Tudor and Stuart Britain in the Wider World, 1485–1685
- LAST REVIEWED: 28 July 2021
- LAST MODIFIED: 28 July 2021
- DOI: 10.1093/obo/9780199730414-0062
- LAST REVIEWED: 28 July 2021
- LAST MODIFIED: 28 July 2021
- DOI: 10.1093/obo/9780199730414-0062
Introduction
Britain’s forays into the Atlantic world began with annual fishing expeditions to Newfoundland in the 1480s, which led to John Cabot claiming possession of that region in 1497. Despite this claim, by 1530 the British in America were eclipsed by French and Portuguese fishing. Under Queen Mary (r. 1553–1558), British exploration and trade shifted to parts of Russia, Persia (roughly modern-day Iran), and the Mediterranean. Under Queen Elizabeth I (r. 1558–1603), while trade continued in eastern Europe, the English looked more seriously toward the Atlantic, first through trade and slaving in West Africa, and then through various exploratory and plundering voyages in the Caribbean and the North Atlantic. Later Elizabethan activities led to failed attempts at settlement in Newfoundland and America (Roanoke) and the establishment of the East India Company, whose structure would soon be copied by Atlantic trading companies. In 1607, the first permanent English colony was established in Jamestown, Virginia, followed in the next three decades by the migration of roughly fifty thousand British subjects to more than a dozen colonies on the eastern coast of North America and the Caribbean. In the second half of the 17th century, settlement continued into established and new colonies, and the English showed renewed interest in the Gold Coast of Africa. Occurring amidst all of these activities were British engagements with other European colonizing powers in the Atlantic (France, the Netherlands, Portugal, and Spain). Although the Tudor and Stuart period is sometimes seen by scholars as a rather fitful and mundane beginning of empire, modern scholars often see these foundational experiences as critical to the subsequent extraordinary growth of the British Empire. Because of the richness of the field, this entry focuses on transatlantic activities and emphasizes the 16th and early 17th centuries, while other entries may be consulted for references to individual colonies settled during the later 17th century.
General Overviews
Several surveys introduce and engage with the subject of Tudor and Stuart expansion into the wider world. Andrews 1984, Chaplin 2011, and Doran and Jones 2011 together cover most of the chronology. The thematic essay collections of Andrews, et al. 1978; Bowen, et al. 2012; Canny 1998; Mancke and Shammas 2005 offer overviews and demonstrate the rich variety of scholarly output and potential for further study of the Tudor and Stuart Atlantic. Several of these studies, such as Andrews, et al. 1978 and Canny 1998, contain good work on the British in Africa during this period, still a deeply understudied aspect of early English expansion. Elliott 2006 is strong on comparative analysis between Britain and Spain, while Gaskill 2014 emphasizes the continued relationship between England and its Atlantic subjects, and Ogborn 2008 uses individual stories to track Britain’s colonial projects from the reign of Elizabeth to the end of the 18th century.

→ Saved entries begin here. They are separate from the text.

-- contiguity characterization: y & (y+1) = 0 iff y is -1 or 2^k - 1
theorem pvK : ∀ n : Nat, ∀ y : Int, y.natAbs = n →
    (PySem.Int.band y (y + 1) = 0 ↔ (y = -1 ∨ ∃ k : Nat, y = 2^k - 1)) := by
  intro n
  induction n using Nat.strong_induction_on with
  | _ n IH =>
    intro y hn
    by_cases h0 : y = 0
    · subst h0
      constructor
      · intro _; exact Or.inr ⟨0, by norm_num⟩
      · intro _; decide
    by_cases hm1 : y = -1
    · subst hm1
      constructor
      · intro _; exact Or.inl rfl
      · intro _; norm_num
    rcases Int.emod_two_eq_zero_or_one y with hpar | hpar
    · -- even y ≠ 0: never contiguous, never of the stated form
      constructor
      · intro hc; exact absurd hc (pvB4 y hpar h0)
      · rintro (rfl | ⟨k, rfl⟩)
        · exact absurd rfl hm1
        · rcases Nat.eq_zero_or_pos k with rfl | hk
          · exact absurd (by norm_num) h0
          · exfalso
            have : (2:Int)^k = 2 * 2^(k-1) := by
              conv_lhs => rw [show k = 1 + (k - 1) by omega]
              rw [pow_add]; ring
            omega
    · -- odd y
      have hrec := pvB3 y hpar
      rw [pvSR1] at hrec
      have hlt : (y / 2).natAbs < n := by omega
      have hIH := IH (y / 2).natAbs hlt (y / 2) rfl
      rw [hrec]
      constructor
      · intro hc
        have hc2 : PySem.Int.band (y/2) (y/2 + 1) = 0 := by omega
        rcases hIH.mp hc2 with hu | ⟨k, hu⟩
        · exfalso; omega
        · right
          refine ⟨k + 1, ?_⟩
          have h2 : (2:Int)^(k+1) = 2 * 2^k := by rw [pow_succ]; ring
          omega
      · rintro (rfl | ⟨k, hy⟩)
        · exact absurd rfl hm1
        · rcases Nat.eq_zero_or_pos k with rfl | hk
          · exfalso; norm_num at hy; omega
          · have h2 : (2:Int)^k = 2 * 2^(k-1) := by
              conv_lhs => rw [show k = 1 + (k - 1) by omega]
              rw [pow_add]; ring
            have hu : y / 2 = 2^(k-1) - 1 := by omega
            have := hIH.mpr (Or.inr ⟨k - 1, hu⟩)
            omega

Andrews, Kenneth R. Trade, Plunder, and Settlement: Maritime Enterprise and the Genesis of the British Empire, 1480–1630. Cambridge, UK: Cambridge University Press, 1984.

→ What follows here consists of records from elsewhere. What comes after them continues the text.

theorem selB_lastMin (l : List Int) : ∀ (gap bg b : Int),
    (lastMin l = none → selB gap bg b l = bg)
    ∧ (∀ i m : Int, lastMin l = some (i, m) → selB gap bg b l = if m ≤ b then gap + i else bg) := by
  induction l with
  | nil =>
      intro gap bg b
      exact ⟨fun _ => rfl, fun i m hm => by simp [lastMin] at hm⟩
  | cons s rest ih =>
      intro gap bg b
      cases h : lastMin rest with
      | none =>
          have hlm : lastMin (s :: rest) = some (0, s) := by simp [lastMin, h]
          refine ⟨fun hc => (by rw [hlm] at hc; simp at hc), ?_⟩
          intro i m heq
          rw [hlm] at heq
          have hi : i = 0 ∧ m = s := by
            have := heq; simp only [Option.some.injEq, Prod.mk.injEq] at this
            exact ⟨this.1.symm, this.2.symm⟩
          obtain ⟨hi0, hms⟩ := hi
          subst hi0 hms
          simp only [selB]
          rw [(ih (gap + 1) gap m).1 h, (ih (gap + 1) bg b).1 h]
          split_ifs <;> omega
      | some p =>
          obtain ⟨i0, m0⟩ := p
          refine ⟨fun hc => ?_, ?_⟩
          · by_cases hms : m0 ≤ s <;> simp [lastMin, h, hms] at hc
          · intro i m heq
            simp only [selB]
            rw [(ih (gap + 1) gap s).2 i0 m0 h, (ih (gap + 1) bg b).2 i0 m0 h]
            by_cases hms : m0 ≤ s
            · have hlm : lastMin (s :: rest) = some (i0 + 1, m0) := by simp [lastMin, h, hms]
              rw [hlm] at heq
              have : i0 + 1 = i ∧ m0 = m := by
                simpa only [Option.some.injEq, Prod.mk.injEq] using heq
              obtain ⟨h1, h2⟩ := this
              split_ifs <;> omega
            · have hlm : lastMin (s :: rest) = some (0, s) := by simp [lastMin, h, hms]
              rw [hlm] at heq
              have : (0 : Int) = i ∧ s = m := by
                simpa only [Option.some.injEq, Prod.mk.injEq] using heq
              obtain ⟨h1, h2⟩ := this
              split_ifs <;> omega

Presents a detailed overview of Tudor and early Stuart expansion, highlighting the twin roles of trade and settlement in helping to establish the early overseas empire. Contains contextualizing chapters on English activities in Africa, the East Indies, and eastern Europe.

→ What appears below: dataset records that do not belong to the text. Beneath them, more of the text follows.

-- ===== LEMMAS AND PROOFS =====

-- proof-side canonical split on '/'
def segs : List Char → List (List Char)
  | [] => [[]]
  | c :: r => if c = '/' then [] :: segs r else (segs r).modifyHead (c :: ·)

def preFirst (pre : List Char) : List (List Char) → List (List Char)
  | [] => [pre]
  | h :: t => (pre ++ h) :: t

lemma segs_ne_nil (l : List Char) : segs l ≠ [] := by
  induction l with
  | nil => simp [segs]
  | cons c r ih =>
    by_cases hc : c = '/' <;> simp [segs, hc]
    cases hs : segs r with
    | nil => exact absurd hs ih
    | cons a t => simp

lemma preFirst_nil_of_ne (ls : List (List Char)) (h : ls ≠ []) : preFirst [] ls = ls := by
  cases ls with
  | nil => exact absurd rfl h
  | cons a t => simp [preFirst]

lemma go_eq : ∀ (fuel : Nat) (l cur : List Char) (acc : List (List Char)),
    l.length < fuel →
    PySem.Chars.splitOn.go ['/'] fuel l cur acc = acc.reverse ++ preFirst cur.reverse (segs l) := by
  intro fuel
  induction fuel with
  | zero => intro l cur acc h; omega
  | succ f ih =>
    intro l cur acc h
    cases l with
    | nil =>
      simp [PySem.Chars.splitOn.go, segs, preFirst]
    | cons c rest =>
      by_cases hc : c = '/'
      · subst hc
        have hpre : List.isPrefixOf ['/'] ('/' :: rest) = true := by
          simp [List.isPrefixOf]
        rw [PySem.Chars.splitOn.go]
        simp only [hpre, if_true]
        have hd : List.drop (['/'] : List Char).length ('/' :: rest) = rest := rfl
        rw [hd]
        rw [ih rest [] (cur.reverse :: acc) (by simp at h ⊢; omega)]
        rw [List.reverse_nil, preFirst_nil_of_ne _ (segs_ne_nil rest)]
        simp [segs, preFirst]
      · have hpre : List.isPrefixOf ['/'] (c :: rest) = false := by
          simp [List.isPrefixOf]
          intro hc'; exact absurd hc'.symm hc
        rw [PySem.Chars.splitOn.go]
        simp only [hpre, Bool.false_eq_true, if_false]
        rw [ih rest (c :: cur) acc (by simp at h ⊢; omega)]
        simp only [segs, hc, if_false]
        cases hs : segs rest with
        | nil => exact absurd hs (segs_ne_nil rest)
        | cons hd tl => simp [preFirst, List.modifyHead]
-- pv_equiv track=rewrite | github.com/derek-dkliu/pydsa | bits/pairwise_swap.py | pairwise_swap1
-- ===== SOURCE A (Python) =====
-- def pairwise_swap1(n):
--     mask = 0b11
--     count = 0
--     c = n
--     while c != 0:
--         if c & mask == 1 or c & mask == 2:
--             n ^= mask << count
--         c = rshift(c, 2)
--         count += 2
--     return n
--
-- def rshift(a, b):
--     return (a % 0x100000000) >> b
-- ===== SOURCE B (Python) =====
-- def pairwise_swap1(n):
--     low = n & 0xFFFFFFFF
--     swapped = ((low & 0xAAAAAAAA) >> 1) | ((low & 0x55555555) << 1)
--     return (n & ~0xFFFFFFFF) | swapped
-- ===== Notes on version B (the rewrite author's own statement) =====
-- stated objective: idiomatic
-- what changed: Replaced A's pair-by-pair scanning loop (conditional XOR per bit pair, driven by a masked right shift) with the classic closed-form mask swap: one bitwise expression ((low & 0xAAAAAAAA) >> 1) | ((low & 0x55555555) << 1) on low = n & 0xFFFFFFFF, with the bits above the low 32 preserved via n & ~0xFFFFFFFF.
import Mathlib
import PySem

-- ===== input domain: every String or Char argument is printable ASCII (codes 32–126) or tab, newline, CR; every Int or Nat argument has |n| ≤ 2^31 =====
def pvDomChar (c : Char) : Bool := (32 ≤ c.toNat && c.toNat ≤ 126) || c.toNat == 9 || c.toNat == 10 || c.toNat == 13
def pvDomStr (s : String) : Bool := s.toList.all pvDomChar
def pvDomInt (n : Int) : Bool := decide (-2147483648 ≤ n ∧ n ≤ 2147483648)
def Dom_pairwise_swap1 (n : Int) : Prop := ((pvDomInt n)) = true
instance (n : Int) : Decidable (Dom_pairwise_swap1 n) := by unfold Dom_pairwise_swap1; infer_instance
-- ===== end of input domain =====

-- B replaces A's pair-by-pair scanning loop with the classic closed-form mask swap of adjacent bit pairs (objective: idiomatic).

-- ===== PORT A =====
-- helper rshift from the Python module
def pv_rshift (a b : Int) : Int := (PySem.Int.mod a 4294967296) >>> b

-- the while loop; the fuel argument only makes termination syntactic and is never exhausted:
-- after the first rshift c is a natural number below 2^30 that is quartered each turn,
-- so the fuel of 18 always outlasts the Python loop.
def pairwise_swap1_go (fuel : Nat) (n c count : Int) : Int :=
  match fuel with
  | 0 => n
  | fuel + 1 =>
    if c ≠ 0 then
      let n' := if c.land 3 = 1 ∨ c.land 3 = 2 then n.xor ((3 : Int) <<< count) else n
      pairwise_swap1_go fuel n' (pv_rshift c 2) (count + 2)
    else n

Andrews, K. R., N. P. Canny, and E. H. Hair, eds. The Westward Enterprise: English Activities in Ireland, the Atlantic, and America, 1480–1650. Liverpool, UK: Liverpool University Press, 1978.
An older but useful collection of essays by leading scholars, offering an excellent overview of early English Atlantic expansion and settlement.
Bowen, H. V., Elizabeth Macke, and John G. Reid, eds. Britain’s Oceanic Empire: Atlantic and Indian Ocean Worlds, c. 1550–1850. Cambridge, UK: Cambridge University Press, 2012.
A collection of essays that compare various aspects of the Atlantic and Indian Ocean worlds, and collectively argue for the value of “oceanic” rather than “Atlantic” history when examining Britain’s early modern overseas empire.
Canny, Nicholas, ed. The Origins of Empire: British Overseas Enterprise to the Close of the Seventeenth Century. Vol. 1 of The Oxford History of the British Empire. Oxford: Oxford University Press, 1998.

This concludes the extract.